-- pv_equiv track=rewrite | github.com/raghu-vijaykumar/recall | backend/app/services/workspace_analysis_service.py | _find_line_for_position
-- ===== SOURCE A (Python) =====
-- from typing import List, Dict, Any, Optional, Set, Tuple
--
-- def _find_line_for_position(lines: List[str], char_position: int) -> int:
--     """
--     Find which line number contains a specific character position
--     """
--     current_pos = 0
--     for line_num, line in enumerate(lines):
--         line_length = len(line) + 1  # +1 for newline
--         if current_pos <= char_position < current_pos + line_length:
--             return line_num
--         current_pos += line_length
--     return 0
-- ===== SOURCE B (Python) =====
-- def _find_line_for_position(lines, char_position):
--     # Prefix-sum offset table + hand-rolled bisect_right (binary search);
--     # 0 fallback for negative, past-the-end, or empty input, matching A.
--     offsets = [0]
--     total = 0
--     for line in lines:
--         total += len(line) + 1
--         offsets.append(total)
--     if char_position < 0 or not lines or char_position >= total:
--         return 0
--     lo, hi = 0, len(offsets)
--     while lo < hi:
--         mid = (lo + hi) // 2
--         if offsets[mid] <= char_position:
--             lo = mid + 1
--         else:
--             hi = mid
--     return lo - 1
-- ===== Notes on version B (the rewrite author's own statement) =====
-- stated objective: alternative
-- what changed: Replaces A's running-position linear scan with a prefix-sum offset table queried by a hand-written bisect_right binary search, with an explicit 0 fallback for negative, past-the-end, or empty input.
import Mathlib
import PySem

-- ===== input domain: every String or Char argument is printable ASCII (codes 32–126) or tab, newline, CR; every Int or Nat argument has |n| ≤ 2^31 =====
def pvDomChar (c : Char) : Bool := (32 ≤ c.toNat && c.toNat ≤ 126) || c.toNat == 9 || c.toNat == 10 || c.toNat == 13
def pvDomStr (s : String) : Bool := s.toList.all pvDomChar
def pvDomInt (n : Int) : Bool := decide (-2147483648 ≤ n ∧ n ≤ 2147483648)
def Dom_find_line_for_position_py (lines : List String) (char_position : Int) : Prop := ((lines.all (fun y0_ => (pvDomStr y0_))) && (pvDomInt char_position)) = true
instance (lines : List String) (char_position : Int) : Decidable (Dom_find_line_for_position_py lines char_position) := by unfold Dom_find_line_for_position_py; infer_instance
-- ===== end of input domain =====

-- B replaces A's running-position linear scan by a prefix-sum offset table plus a
-- hand-written binary search (bisect_right) over it; same results on every input.

-- ===== PORT A =====
-- the for-loop of A: state = (current_pos, line_num); returns on the first hit, else 0
def pvFindA (cp : Int) : List String → Int → Int → Int
  | [], _, _ => 0
  | line :: rest, pos, i =>
    if pos ≤ cp ∧ cp < pos + (PySem.Str.len line + 1) then i
    else pvFindA cp rest (pos + (PySem.Str.len line + 1)) (i + 1)

def find_line_for_position_py (lines : List String) (char_position : Int) : Int :=
  pvFindA char_position lines 0 0

-- ===== PORT B =====
-- B's first loop: appends total to offsets for each line
def pvOffLoop : List String → Int → List Int → List Int × Int
  | [], total, offsets => (offsets, total)
  | l :: ls, total, offsets =>
    pvOffLoop ls (total + (PySem.Str.len l + 1)) (offsets ++ [total + (PySem.Str.len l + 1)])

-- B's while-loop (hand-written bisect_right); the index (lo+hi)//2 is always in range,
-- so List.getD is exact for Python's offsets[mid]
def pvBisect (offsets : List Int) (cp : Int) (lo hi : Nat) : Nat :=
  if h : lo < hi then
    if offsets.getD ((lo + hi) / 2) 0 ≤ cp then pvBisect offsets cp ((lo + hi) / 2 + 1) hi
    else pvBisect offsets cp lo ((lo + hi) / 2)
  else lo
termination_by hi - lo
decreasing_by all_goals omega

def find_line_for_position_py_alt (lines : List String) (char_position : Int) : Int :=
  match pvOffLoop lines 0 [0] with
  | (offsets, total) =>
    if char_position < 0 ∨ lines = [] ∨ total ≤ char_position then 0
    else (pvBisect offsets char_position 0 offsets.length : Int) - 1

-- ===== PRECONDITION & SPEC =====
def Spec_find_line_for_position_py (lines : List String) (char_position : Int) (out : Int) : Prop := out = find_line_for_position_py_alt lines char_position
instance (lines : List String) (char_position : Int) (out : Int) : Decidable (Spec_find_line_for_position_py lines char_position out) := by unfold Spec_find_line_for_position_py; infer_instance

-- ===== CLAIM (what is proved, stated in full; the proofs are below) =====
def Claim_equal_find_line_for_position_py : Prop := ∀ (lines : List String) (char_position : Int), Dom_find_line_for_position_py lines char_position → Spec_find_line_for_position_py lines char_position (find_line_for_position_py lines char_position)

-- ===== LEMMAS AND PROOFS =====

-- sum of len(line)+1 over the first k lines
def pvPsum : List String → Nat → Int
  | _, 0 => 0
  | [], _+1 => 0
  | l :: ls, k+1 => (PySem.Str.len l + 1) + pvPsum ls k

-- the offsets appended by B's first loop, starting from running total t
def pvOffList : List String → Int → List Int
  | [], _ => []
  | l :: ls, t => (t + (PySem.Str.len l + 1)) :: pvOffList ls (t + (PySem.Str.len l + 1))

lemma pvStrLen_nonneg (s : String) : 0 ≤ PySem.Str.len s := by
  simp [PySem.Str.len_eq]

lemma pvPsum_nonneg (ls : List String) (k : Nat) : 0 ≤ pvPsum ls k := by
  induction ls generalizing k with
  | nil => cases k <;> simp [pvPsum]
  | cons l ls ih =>
    cases k with
    | zero => simp [pvPsum]
    | succ k => simp only [pvPsum]; have := pvStrLen_nonneg l; have := ih k; omega

lemma pvPsum_le_succ (ls : List String) (k : Nat) : pvPsum ls k ≤ pvPsum ls (k+1) := by
  induction ls generalizing k with
  | nil => cases k <;> simp [pvPsum]
  | cons l ls ih =>
    cases k with
    | zero => simp only [pvPsum]; have := pvStrLen_nonneg l; have := pvPsum_nonneg ls 0; omega
    | succ k => simp only [pvPsum]; have := ih k; omega

lemma pvPsum_mono (ls : List String) {k k' : Nat} (h : k ≤ k') : pvPsum ls k ≤ pvPsum ls k' := by
  induction k' with
  | zero => interval_cases k; rfl
  | succ k' ih =>
    rcases Nat.lt_or_ge k (k'+1) with h1 | h1
    · exact le_trans (ih (by omega)) (pvPsum_le_succ ls k')
    · have : k = k' + 1 := by omega
      simp [this]

lemma pvOffLoop_eq (ls : List String) : ∀ (t : Int) (acc : List Int),
    pvOffLoop ls t acc = (acc ++ pvOffList ls t, t + pvPsum ls ls.length) := by
  induction ls with
  | nil => intro t acc; simp [pvOffLoop, pvOffList, pvPsum]
  | cons l ls ih =>
    intro t acc
    simp only [pvOffLoop, pvOffList, ih, List.append_assoc, List.singleton_append,
      List.length_cons, pvPsum]
    rw [add_assoc]

lemma pvOffList_length (ls : List String) (t : Int) : (pvOffList ls t).length = ls.length := by
  induction ls generalizing t with
  | nil => simp [pvOffList]
  | cons l ls ih => simp [pvOffList, ih]

lemma pvOffList_getD (ls : List String) : ∀ (t : Int) (k : Nat), k < ls.length →
    (pvOffList ls t).getD k 0 = t + pvPsum ls (k+1) := by
  induction ls with
  | nil => intro t k h; simp at h
  | cons l ls ih =>
    intro t k h
    cases k with
    | zero => simp [pvOffList, pvPsum]
    | succ k =>
      simp only [pvOffList, List.getD_cons_succ, pvPsum]
      rw [ih _ k (by simpa using h)]
      ring

lemma pvOffsets_getD (ls : List String) (k : Nat) (h : k ≤ ls.length) :
    (0 :: pvOffList ls 0).getD k 0 = pvPsum ls k := by
  cases k with
  | zero => simp [pvPsum]
  | succ k =>
    simp only [List.getD_cons_succ]
    rw [pvOffList_getD ls 0 k (by omega)]
    ring

lemma pvBisect_correct (off : List Int) (cp : Int)
    (hsort : ∀ i j : Nat, i ≤ j → j < off.length → off.getD i 0 ≤ off.getD j 0) :
    ∀ (fuel lo hi : Nat), hi - lo ≤ fuel → lo ≤ hi → hi ≤ off.length →
    (∀ i, i < lo → off.getD i 0 ≤ cp) →
    (∀ i, hi ≤ i → i < off.length → cp < off.getD i 0) →
    (∀ i, i < pvBisect off cp lo hi → off.getD i 0 ≤ cp) ∧
    (∀ i, pvBisect off cp lo hi ≤ i → i < off.length → cp < off.getD i 0) ∧
    lo ≤ pvBisect off cp lo hi ∧ pvBisect off cp lo hi ≤ hi := by
  intro fuel
  induction fuel with
  | zero =>
    intro lo hi hf hlh hhl hlow hhigh
    have : lo = hi := by omega
    subst this
    rw [pvBisect]; simp only [lt_irrefl, dite_false]
    exact ⟨hlow, fun i h1 h2 => hhigh i h1 h2, le_refl _, le_refl _⟩
  | succ fuel ih =>
    intro lo hi hf hlh hhl hlow hhigh
    rw [pvBisect]
    by_cases h : lo < hi
    · simp only [h, dite_true]
      have hmid1 : lo ≤ (lo + hi) / 2 := by omega
      have hmid2 : (lo + hi) / 2 < hi := by omega
      by_cases hc : off.getD ((lo + hi) / 2) 0 ≤ cp
      · simp only [hc, if_true]
        have hlow' : ∀ i, i < (lo + hi) / 2 + 1 → off.getD i 0 ≤ cp := by
          intro i hi'
          exact le_trans (hsort i ((lo + hi) / 2) (by omega) (by omega)) hc
        have := ih ((lo + hi) / 2 + 1) hi (by omega) (by omega) hhl hlow' hhigh
        exact ⟨this.1, this.2.1, by omega, this.2.2.2⟩
      · simp only [hc, if_false]
        push Not at hc
        have hhigh' : ∀ i, (lo + hi) / 2 ≤ i → i < off.length → cp < off.getD i 0 := by
          intro i h1 h2
          exact lt_of_lt_of_le hc (hsort ((lo + hi) / 2) i h1 h2)
        have := ih lo ((lo + hi) / 2) (by omega) (by omega) (by omega) hlow hhigh'
        exact ⟨this.1, this.2.1, this.2.2.1, by omega⟩
    · simp only [h, dite_false]
      have : lo = hi := by omega
      subst this
      exact ⟨hlow, fun i h1 h2 => hhigh i h1 h2, le_refl _, le_refl _⟩

-- A returns 0 when cp lies left of pos or at/after pos + total length
lemma pvFindA_zero (cp : Int) : ∀ (ls : List String) (pos i : Int),
    (cp < pos ∨ pos + pvPsum ls ls.length ≤ cp) → pvFindA cp ls pos i = 0 := by
  intro ls
  induction ls with
  | nil => intro pos i _; simp [pvFindA]
  | cons l ls ih =>
    intro pos i h
    have hl := pvStrLen_nonneg l
    have hp0 : 0 ≤ pvPsum ls ls.length := pvPsum_nonneg ls ls.length
    simp only [pvFindA]
    rw [if_neg, ih]
    · rcases h with h | h
      · left; omega
      · right; simp only [List.length_cons, pvPsum] at h; omega
    · rcases h with h | h
      · rintro ⟨h1, -⟩; omega
      · rintro ⟨-, h2⟩; simp only [List.length_cons, pvPsum] at h; omega

-- A in the hit case: the returned line index k brackets cp between partial sums
lemma pvFindA_found (cp : Int) : ∀ (ls : List String) (pos i : Int),
    pos ≤ cp → cp < pos + pvPsum ls ls.length →
    ∃ k : Nat, k < ls.length ∧ pos + pvPsum ls k ≤ cp ∧ cp < pos + pvPsum ls (k+1) ∧
      pvFindA cp ls pos i = i + (k : Int) := by
  intro ls
  induction ls with
  | nil => intro pos i h1 h2; simp [pvPsum] at h2; omega
  | cons l ls ih =>
    intro pos i h1 h2
    simp only [pvFindA]
    by_cases hc : cp < pos + (PySem.Str.len l + 1)
    · refine ⟨0, by simp, ?_, ?_, ?_⟩
      · simp [pvPsum]; omega
      · simp only [pvPsum]; omega
      · rw [if_pos ⟨h1, hc⟩]; simp
    · push Not at hc
      rw [if_neg (by rintro ⟨-, h⟩; omega)]
      have h2' : cp < pos + (PySem.Str.len l + 1) + pvPsum ls ls.length := by
        simp only [List.length_cons, pvPsum] at h2; omega
      obtain ⟨k, hk1, hk2, hk3, hk4⟩ := ih (pos + (PySem.Str.len l + 1)) (i + 1) hc h2'
      refine ⟨k + 1, by simpa using hk1, ?_, ?_, ?_⟩
      · simp only [pvPsum]; omega
      · simp only [pvPsum]; omega
      · rw [hk4]; push_cast; ring

-- ===== VERDICT (by name: the statement is the Claim_ definition above) =====
theorem find_line_for_position_py_spec : Claim_equal_find_line_for_position_py := by
  intro lines cp _dom
  unfold Spec_find_line_for_position_py
  unfold find_line_for_position_py find_line_for_position_py_alt
  rw [pvOffLoop_eq]
  dsimp only [List.singleton_append]
  set n := lines.length with hn
  by_cases hz : cp < 0 ∨ lines = [] ∨ 0 + pvPsum lines n ≤ cp
  · rw [if_pos hz]
    rcases hz with h | h | h
    · exact pvFindA_zero cp lines 0 0 (Or.inl (by omega))
    · subst h; simp [pvFindA]
    · exact pvFindA_zero cp lines 0 0 (Or.inr (by omega))
  · rw [if_neg hz]
    push Not at hz
    obtain ⟨hcp0, hne, hcptot⟩ := hz
    -- A side
    obtain ⟨k, hk1, hk2, hk3, hk4⟩ :=
      pvFindA_found cp lines 0 0 (by omega) (by omega)
    -- B side
    have hlen : ((0 :: pvOffList lines 0)).length = n + 1 := by
      simp [pvOffList_length, hn]
    have hsort : ∀ i j : Nat, i ≤ j → j < ((0 :: pvOffList lines 0)).length →
        ((0 :: pvOffList lines 0)).getD i 0 ≤ ((0 :: pvOffList lines 0)).getD j 0 := by
      intro i j hij hjl
      rw [hlen] at hjl
      rw [pvOffsets_getD lines i (by omega), pvOffsets_getD lines j (by omega)]
      exact pvPsum_mono lines hij
    obtain ⟨hb1, hb2, hb3, hb4⟩ :=
      pvBisect_correct ((0 :: pvOffList lines 0)) cp hsort
        (((0 :: pvOffList lines 0)).length) 0 (((0 :: pvOffList lines 0)).length)
        (by omega) (by omega) (by omega)
        (by omega) (by intro i h1 h2; omega)
    set r := pvBisect ((0 :: pvOffList lines 0)) cp 0 (((0 :: pvOffList lines 0)).length) with hr
    rw [hlen] at hb4
    -- r = k + 1
    have hoffk : ((0 :: pvOffList lines 0)).getD k 0 = pvPsum lines k := by
      exact pvOffsets_getD lines k (by omega)
    have hoffk1 : ((0 :: pvOffList lines 0)).getD (k+1) 0 = pvPsum lines (k+1) := by
      exact pvOffsets_getD lines (k+1) (by omega)
    have hkr : k < r := by
      by_contra hcon
      have := hb2 k (by omega) (by omega)
      rw [hoffk] at this
      omega
    have hrk : r ≤ k + 1 := by
      by_contra hcon
      have := hb1 (k+1) (by omega)
      rw [hoffk1] at this
      omega
    have : r = k + 1 := by omega
    rw [hk4, this]
    push_cast
    ring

ABOUT THIS TASK: Go through the entries and filter for lines holding the word "hlow"; copy each match.

EXERCISE RESPONSE:
    intro lo hi hf hlh hhl hlow hhigh
    exact ⟨hlow, fun i h1 h2 => hhigh i h1 h2, le_refl _, le_refl _⟩
    intro lo hi hf hlh hhl hlow hhigh
        have hlow' : ∀ i, i < (lo + hi) / 2 + 1 → off.getD i 0 ≤ cp := by
        have := ih ((lo + hi) / 2 + 1) hi (by omega) (by omega) hhl hlow' hhigh
        have := ih lo ((lo + hi) / 2) (by omega) (by omega) (by omega) hlow hhigh'
      exact ⟨hlow, fun i h1 h2 => hhigh i h1 h2, le_refl _, le_refl _⟩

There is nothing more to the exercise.